Last year I ran my first 5k road race. At the end, even though I was very much at the back of the pack, everyone cheered me through the last hundred meters, and I ran through the inflatable arch, celebrating my personal achievement and trying to resist laying flat on the pavement right there in the middle of milling groups of runners who had finished 25 minutes earlier! I like to think that’s what the finish of this “healing maze” will be like. I’ll be overcome with both celebratory joy and sheer gratefulness it’s over. I’ll get the same participation medal as everyone else, but it will hold meaning and value for me that has nothing to do with the medal itself. There couldn’t be a talisman precious enough to represent the kind of accomplishment I’ll feel if I ever make it through the brutal obstacle course that is my healing journey.
In reality, I’m guessing at the path forward. I really don’t know what it is I need, most of the time. I’ve learned some hacks and some rules of engagement. I’ve found tools that I tote around in an invisible backpack. I pull them out, like I’m Super Mario or Zelda, to see if they’ll unlock the latest barrier. But I’m just trying things. Sometimes, though, I manage to give myself some clues. I find whenever I get really obsessed with something – a song, an idea, a book – it usually contains a clue to my hidden feelings. Once I listened to a song on repeat for over 30 minutes while I was driving, multiple times in one week. I probably listened to that one song for a couple of hours over the week.

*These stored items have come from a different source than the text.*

-- pv_equiv track=rewrite | github.com/syedsohailahmedsam/BTC_32_PUZZLE | src/optimized_scanner_ecdsa.py | is_valid_key
-- ===== SOURCE A (Python) =====
-- def is_valid_key(hex_key):
--     """
--     Applies a custom, non-standard validation to the hexadecimal private key.
--     This logic is identical to the one in optimized_scanner_secp256k1.py.
--     """
--     restricted = {'6', '9', 'a', 'd'}
--     double_run_counts = {}
--     count = 1
--
--     for i in range(1, len(hex_key)):
--         curr = hex_key[i]
--         prev = hex_key[i - 1]
--
--         if curr == prev:
--             count += 1
--         else:
--             if count == 2:
--                 double_run_counts[prev] = double_run_counts.get(prev, 0) + 1
--             count = 1
--
--         if count > 2:
--             return False
--         if curr in restricted and count > 1:
--             return False
--
--     if count == 2:
--         double_run_counts[hex_key[-1]] = double_run_counts.get(hex_key[-1], 0) + 1
--
--     for digit, runs in double_run_counts.items():
--         if runs > 1:
--             return False
--
--     return True
-- ===== SOURCE B (Python) =====
-- def is_valid_key(hex_key):
--     """Two-phase run-length validation: materialize (char, run-length) pairs
--     with an index scan, then validate the runs and count the double-runs."""
--     restricted = ('6', '9', 'a', 'd')
--     runs = []
--     i = 0
--     n = len(hex_key)
--     while i < n:
--         j = i + 1
--         while j < n and hex_key[j] == hex_key[i]:
--             j += 1
--         runs.append((hex_key[i], j - i))
--         i = j
--     doubles = {}
--     for ch, length in runs:
--         if length > 2 or (length == 2 and ch in restricted):
--             return False
--         if length == 2:
--             doubles[ch] = doubles.get(ch, 0) + 1
--     return all(v <= 1 for v in doubles.values())
-- ===== Notes on version B (the rewrite author's own statement) =====
-- stated objective: alternative
-- what changed: A validates character-by-character with an in-flight run counter and early aborts inside one scan; B first materializes the (char, run-length) pairs with a two-pointer index scan and then validates the run list in a separate pass.
import Mathlib
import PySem

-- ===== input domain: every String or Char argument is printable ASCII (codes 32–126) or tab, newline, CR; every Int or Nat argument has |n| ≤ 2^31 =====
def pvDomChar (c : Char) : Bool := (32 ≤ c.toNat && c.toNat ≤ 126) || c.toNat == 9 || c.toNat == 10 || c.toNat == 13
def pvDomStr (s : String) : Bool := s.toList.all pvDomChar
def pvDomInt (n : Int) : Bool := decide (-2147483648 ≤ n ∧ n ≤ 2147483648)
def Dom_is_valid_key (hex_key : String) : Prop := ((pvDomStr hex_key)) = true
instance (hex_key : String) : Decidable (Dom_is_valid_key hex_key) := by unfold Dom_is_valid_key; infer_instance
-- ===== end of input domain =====

-- B re-implements the validation as a two-phase pass (materialize the run-length pairs, then
-- validate the runs); objective: alternative decomposition, same asymptotic cost.

-- ===== PORT A =====
-- restricted = {'6', '9', 'a', 'd'}
def pvRestricted : PySem.Set Char := PySem.Set.ofList ['6', '9', 'a', 'd']

-- the final 'for digit, runs in double_run_counts.items(): if runs > 1: return False' loop
def pvAFinal : List (Char × Int) → Bool
  | [] => true
  | (_, runs) :: rest => if runs > 1 then false else pvAFinal rest

-- the 'for i in range(1, len(hex_key))' loop; prev = hex_key[i-1], the list argument is hex_key[i:].
-- At loop exit prev is the last character, which is what hex_key[-1] denotes there.
def pvALoop (prev : Char) (count : Int) (d : PySem.Dict Char Int) : List Char → Bool
  | [] =>
      let d' := if count == 2 then d.insert prev (d.getD prev 0 + 1) else d
      pvAFinal d'.items
  | curr :: t =>
      let st := if curr == prev then (count + 1, d)
                else (1, if count == 2 then d.insert prev (d.getD prev 0 + 1) else d)
      if st.1 > 2 then false
      else if PySem.Set.contains pvRestricted curr && st.1 > 1 then false
      else pvALoop curr st.1 st.2 t

def is_valid_key (hex_key : String) : Bool :=
  match hex_key.toList with
  | [] => true
  | c :: t => pvALoop c 1 PySem.Dict.empty t

-- ===== PORT B =====
-- the index scan 'while i < n: j = i+1; while j < n and s[j] == s[i]: j += 1; runs.append((s[i], j-i)); i = j'
-- (the inner while that advances j over the equal characters is exactly the takeWhile/dropWhile split)
def pvRuns : List Char → List (Char × Int)
  | [] => []
  | c :: t =>
      (c, 1 + ((t.takeWhile (fun x => x == c)).length : Int)) ::
        pvRuns (t.dropWhile (fun x => x == c))
termination_by l => l.length
decreasing_by
  have := List.length_dropWhile_le (fun x => x == c) t
  simp only [List.length_cons]
  omega

-- the 'for ch, length in runs' loop, then 'all(v <= 1 for v in doubles.values())'
def pvBLoop (d : PySem.Dict Char Int) : List (Char × Int) → Bool
  | [] => (PySem.Dict.values d).all (fun v => decide (v ≤ 1))
  | (ch, len) :: rs =>
      if len > 2 || (len == 2 && List.contains ['6', '9', 'a', 'd'] ch) then false
      else pvBLoop (if len == 2 then d.insert ch (d.getD ch 0 + 1) else d) rs

def is_valid_key_alt (hex_key : String) : Bool :=
  pvBLoop PySem.Dict.empty (pvRuns hex_key.toList)

-- ===== PRECONDITION & SPEC =====
def Spec_is_valid_key (hex_key : String) (out : Bool) : Prop := out = is_valid_key_alt hex_key
instance (hex_key : String) (out : Bool) : Decidable (Spec_is_valid_key hex_key out) := by unfold Spec_is_valid_key; infer_instance

-- ===== CLAIM (what is proved, stated in full; the proofs are below) =====
def Claim_equal_is_valid_key : Prop := ∀ (hex_key : String), Dom_is_valid_key hex_key → Spec_is_valid_key hex_key (is_valid_key hex_key)

-- ===== LEMMAS AND PROOFS =====

-- A's restricted set is the four-element list B's port tests membership in
theorem pvRestricted_contains (c : Char) :
    PySem.Set.contains pvRestricted c = List.contains ['6', '9', 'a', 'd'] c := by
  rfl

theorem pvRuns_cons (c : Char) (t : List Char) :
    pvRuns (c :: t) =
      (c, 1 + ((t.takeWhile (fun x => x == c)).length : Int)) ::
        pvRuns (t.dropWhile (fun x => x == c)) := by
  rw [pvRuns]

theorem pvRuns_pos : ∀ (t : List Char), ∀ p ∈ pvRuns t, 1 ≤ p.2 := by
  intro t
  induction t using pvRuns.induct with
  | case1 => intro p hp; simp [pvRuns] at hp
  | case2 c t ih =>
    intro p hp
    rw [pvRuns_cons] at hp
    rcases List.mem_cons.mp hp with hp | hp
    · subst hp; simp
    · exact ih p hp

-- prepend a partial run of length n onto a run list, merging with the first run on the same char
def pvMerge (c : Char) (n : Int) : List (Char × Int) → List (Char × Int)
  | [] => [(c, n)]
  | (c', m) :: rs => if c' == c then (c, n + m) :: rs else (c, n) :: (c', m) :: rs

theorem pvRuns_nil : pvRuns [] = [] := by rw [pvRuns]

theorem pvMerge_merge (c : Char) (n : Int) (L : List (Char × Int)) :
    pvMerge c n (pvMerge c 1 L) = pvMerge c (n + 1) L := by
  match L with
  | [] => simp [pvMerge]; try ring
  | (c', m) :: rs =>
    by_cases h : c' = c
    · subst h; simp [pvMerge]; try ring
    · simp [pvMerge, h]; try ring

theorem pvMerge_one (c : Char) (t : List Char) :
    pvMerge c 1 (pvRuns t) = pvRuns (c :: t) := by
  match t with
  | [] => simp [pvRuns, pvMerge]
  | x :: t' =>
    by_cases h : x = c
    · subst h
      have h1 : pvRuns (x :: x :: t') =
          (x, 1 + (((x :: t').takeWhile (fun y => y == x)).length : Int)) ::
            pvRuns ((x :: t').dropWhile (fun y => y == x)) := pvRuns_cons x (x :: t')
      have h2 : pvRuns (x :: t') =
          (x, 1 + ((t'.takeWhile (fun y => y == x)).length : Int)) ::
            pvRuns (t'.dropWhile (fun y => y == x)) := pvRuns_cons x t'
      rw [h1, h2]
      simp [pvMerge, List.takeWhile, List.dropWhile]
      ring
    · have hx : (x == c) = false := by simp [h]
      have h1 : pvRuns (c :: x :: t') = (c, 1) :: pvRuns (x :: t') := by
        rw [pvRuns_cons]
        simp [List.takeWhile, List.dropWhile, hx]
      rw [h1, pvRuns_cons x t']
      simp [pvMerge, h]

theorem pvAFinal_eq (l : List (Char × Int)) :
    pvAFinal l = (l.map Prod.snd).all (fun v => decide (v ≤ 1)) := by
  induction l with
  | nil => rfl
  | cons p rest ih =>
    obtain ⟨c, v⟩ := p
    by_cases h : v > 1
    · simp [pvAFinal, h]; try omega
    · simp [pvAFinal, h, ih]; try omega

-- evaluated step equations for the two loops
theorem pvALoop_nil (prev : Char) (count : Int) (d : PySem.Dict Char Int) :
    pvALoop prev count d [] =
      pvAFinal (if count == 2 then d.insert prev (d.getD prev 0 + 1) else d).items := rfl

theorem pvALoop_cons_eqc (prev curr : Char) (count : Int) (d : PySem.Dict Char Int)
    (t : List Char) (h : (curr == prev) = true) :
    pvALoop prev count d (curr :: t) =
      if count + 1 > 2 then false
      else if List.contains ['6', '9', 'a', 'd'] curr && count + 1 > 1 then false
      else pvALoop curr (count + 1) d t := by
  simp only [pvALoop, h, if_true, pvRestricted_contains]

theorem pvALoop_cons_nec (prev curr : Char) (count : Int) (d : PySem.Dict Char Int)
    (t : List Char) (h : (curr == prev) = false) :
    pvALoop prev count d (curr :: t) =
      pvALoop curr 1 (if count == 2 then d.insert prev (d.getD prev 0 + 1) else d) t := by
  simp only [pvALoop, h, pvRestricted_contains]
  norm_num

theorem pvBLoop_nil (d : PySem.Dict Char Int) :
    pvBLoop d [] = (PySem.Dict.values d).all (fun v => decide (v ≤ 1)) := rfl

theorem pvBLoop_cons (d : PySem.Dict Char Int) (ch : Char) (len : Int) (rs : List (Char × Int)) :
    pvBLoop d ((ch, len) :: rs) =
      if len > 2 || (len == 2 && List.contains ['6', '9', 'a', 'd'] ch) then false
      else pvBLoop (if len == 2 then d.insert ch (d.getD ch 0 + 1) else d) rs := rfl

-- B returns False on a run list whose head run is too long or is a restricted double
theorem pvBLoop_head_bad (d : PySem.Dict Char Int) (ch : Char) (len : Int) (rs : List (Char × Int))
    (h : len > 2 ∨ (len = 2 ∧ List.contains ['6', '9', 'a', 'd'] ch = true)) :
    pvBLoop d ((ch, len) :: rs) = false := by
  rw [pvBLoop_cons]
  rcases h with h | ⟨h2, hr⟩
  · simp [h]
  · subst h2
    simp only [hr]
    norm_num

-- main loop correspondence: A's in-flight (prev, count) state equals B processing the
-- run list of the remaining input with the partial run merged onto its front
theorem pvMain : ∀ (t : List Char) (prev : Char) (count : Int) (d : PySem.Dict Char Int),
    (count = 1 ∨ (count = 2 ∧ List.contains ['6', '9', 'a', 'd'] prev = false)) →
    pvALoop prev count d t = pvBLoop d (pvMerge prev count (pvRuns t))
  | [], prev, count, d, hinv => by
    rw [pvALoop_nil]
    rw [pvRuns_nil]
    rw [show pvMerge prev count [] = [(prev, count)] from rfl]
    rw [pvBLoop_cons]
    rcases hinv with h1 | ⟨h2, hr⟩
    · subst h1
      norm_num [pvAFinal_eq, pvBLoop_nil, PySem.Dict.values]
    · subst h2
      simp only [hr]
      norm_num [pvAFinal_eq, pvBLoop_nil, PySem.Dict.values]
  | curr :: t, prev, count, d, hinv => by
    by_cases hc : curr = prev
    · subst hc
      rw [show pvRuns (curr :: t) = pvMerge curr 1 (pvRuns t) from (pvMerge_one curr t).symm,
          pvMerge_merge]
      rw [pvALoop_cons_eqc _ _ _ _ _ (by simp)]
      rcases hinv with h1 | ⟨h2, hr⟩
      · subst h1
        rw [if_neg (by norm_num : ¬((1:Int) + 1 > 2))]
        by_cases hres : List.contains ['6', '9', 'a', 'd'] curr = true
        · -- A returns False; B's head run has length ≥ 2 on a restricted char
          rw [hres, if_pos (by norm_num)]
          match hrs : pvRuns t with
          | [] =>
            rw [show pvMerge curr (1 + 1) [] = [(curr, 2)] from by norm_num [pvMerge]]
            exact (pvBLoop_head_bad _ _ _ _ (Or.inr ⟨rfl, hres⟩)).symm
          | (c', m) :: rs =>
            have hm : 1 ≤ m := pvRuns_pos t (c', m) (by rw [hrs]; exact List.mem_cons_self)
            by_cases hcc : c' = curr
            · subst hcc
              rw [show pvMerge c' (1 + 1) ((c', m) :: rs) = (c', 1 + 1 + m) :: rs from by
                simp [pvMerge]]
              exact (pvBLoop_head_bad _ _ _ _ (Or.inl (by omega))).symm
            · rw [show pvMerge curr (1 + 1) ((c', m) :: rs) = (curr, 1 + 1) :: (c', m) :: rs from by
                simp [pvMerge, hcc]]
              exact (pvBLoop_head_bad _ _ _ _ (Or.inr ⟨by norm_num, hres⟩)).symm
        · have hres' : List.contains ['6', '9', 'a', 'd'] curr = false := by
            cases hcon : List.contains ['6', '9', 'a', 'd'] curr
            · rfl
            · exact absurd hcon hres
          rw [hres', if_neg (by norm_num)]
          rw [pvMain t curr (1 + 1) d (Or.inr ⟨by norm_num, hres'⟩)]
      · -- count = 2: the run grows to 3, both sides return False
        subst h2
        rw [if_pos (by norm_num : (2:Int) + 1 > 2)]
        match hrs : pvRuns t with
        | [] =>
          rw [show pvMerge curr (2 + 1) [] = [(curr, 3)] from by norm_num [pvMerge]]
          exact (pvBLoop_head_bad _ _ _ _ (Or.inl (by norm_num))).symm
        | (c', m) :: rs =>
          have hm : 1 ≤ m := pvRuns_pos t (c', m) (by rw [hrs]; exact List.mem_cons_self)
          by_cases hcc : c' = curr
          · subst hcc
            rw [show pvMerge c' (2 + 1) ((c', m) :: rs) = (c', 2 + 1 + m) :: rs from by
              simp [pvMerge]]
            exact (pvBLoop_head_bad _ _ _ _ (Or.inl (by omega))).symm
          · rw [show pvMerge curr (2 + 1) ((c', m) :: rs) = (curr, 2 + 1) :: (c', m) :: rs from by
              simp [pvMerge, hcc]]
            exact (pvBLoop_head_bad _ _ _ _ (Or.inl (by norm_num))).symm
    · -- run break: A flushes the double-run counter and restarts with count = 1
      rw [pvALoop_cons_nec _ _ _ _ _ (by simp [hc])]
      rw [pvMain t curr 1 _ (Or.inl rfl), pvMerge_one]
      have hpm : pvMerge prev count (pvRuns (curr :: t)) = (prev, count) :: pvRuns (curr :: t) := by
        rw [pvRuns_cons]
        simp [pvMerge, hc]
      rw [hpm]
      conv_rhs => rw [pvBLoop_cons]
      rcases hinv with h1 | ⟨h2, hr⟩
      · subst h1; norm_num
      · subst h2; simp only [hr]; norm_num

-- ===== VERDICT (by name: the statement is the Claim_ definition above) =====
theorem is_valid_key_spec : Claim_equal_is_valid_key := by
  intro hex_key _
  unfold Spec_is_valid_key is_valid_key is_valid_key_alt
  match h : hex_key.toList with
  | [] => rw [pvRuns_nil]; rfl
  | c :: t =>
    show pvALoop c 1 PySem.Dict.empty t = pvBLoop PySem.Dict.empty (pvRuns (c :: t))
    rw [pvMain t c 1 PySem.Dict.empty (Or.inl rfl), pvMerge_one]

That might not be so rare for some, but it is for me. I need variety. I crave new things, change, fresh input. I consume music, books, podcasts; and then move on. This obsessive behaviour became a clue for me. I listened to the song with new ears – trying to understand what part of it was speaking to me on such a deep level. It turned out to be the melody (often it is the words or ideas, but this time it was that tune.) It was sad. The notes of the song came in such a progression that they became tangible grief. And I realized I needed to actively grieve some things I had been carrying.
Like many of us, I am much better at analyzing or dissecting my feelings than feeling them. I often need external help to tap into the part of me that feels. I shut her down for so long. This is why poetry or a good story are so wonderful for me. They prepare me to feel in the same way that a hot bath or dim lighting might help prepare one for sleepiness.
Recently I’ve been excitedly devouring a new podcast. It’s a history podcast that briefly tells the important details of events, people, places, or ideas from the past. I’ve listened to everything from Queen Victoria to the French Revolution to Easter Island. If I’m driving by myself, that’s what I’m listening to. I didn’t think much of this new obsession, because I have loved both podcasts and history for a long time. But when I didn’t want to slow down on these episodes even to listen to the latest episodes of my all-time favourite podcast, (Cautionary Tales,) I started to wonder if all this listening was trying to tell me something.
History is peculiar because we can look back and see things that weren’t obvious at the time. We can judge the villains and appreciate those who got it right – even if their ideas weren’t popular at the time. Of course, we can take this too far – ballooning our sense of superiority as we judge those who were living according to the “rules” of their day, not ours. We can do what we often do with atrocities, and distance ourselves by pointing out the terrible deeds of the “other.” We say, “Those people were bad.” Instead of naming the evil itself, and exploring the ways of thinking that might protect us from repeating history, we like to imagine we are good, while those people were bad.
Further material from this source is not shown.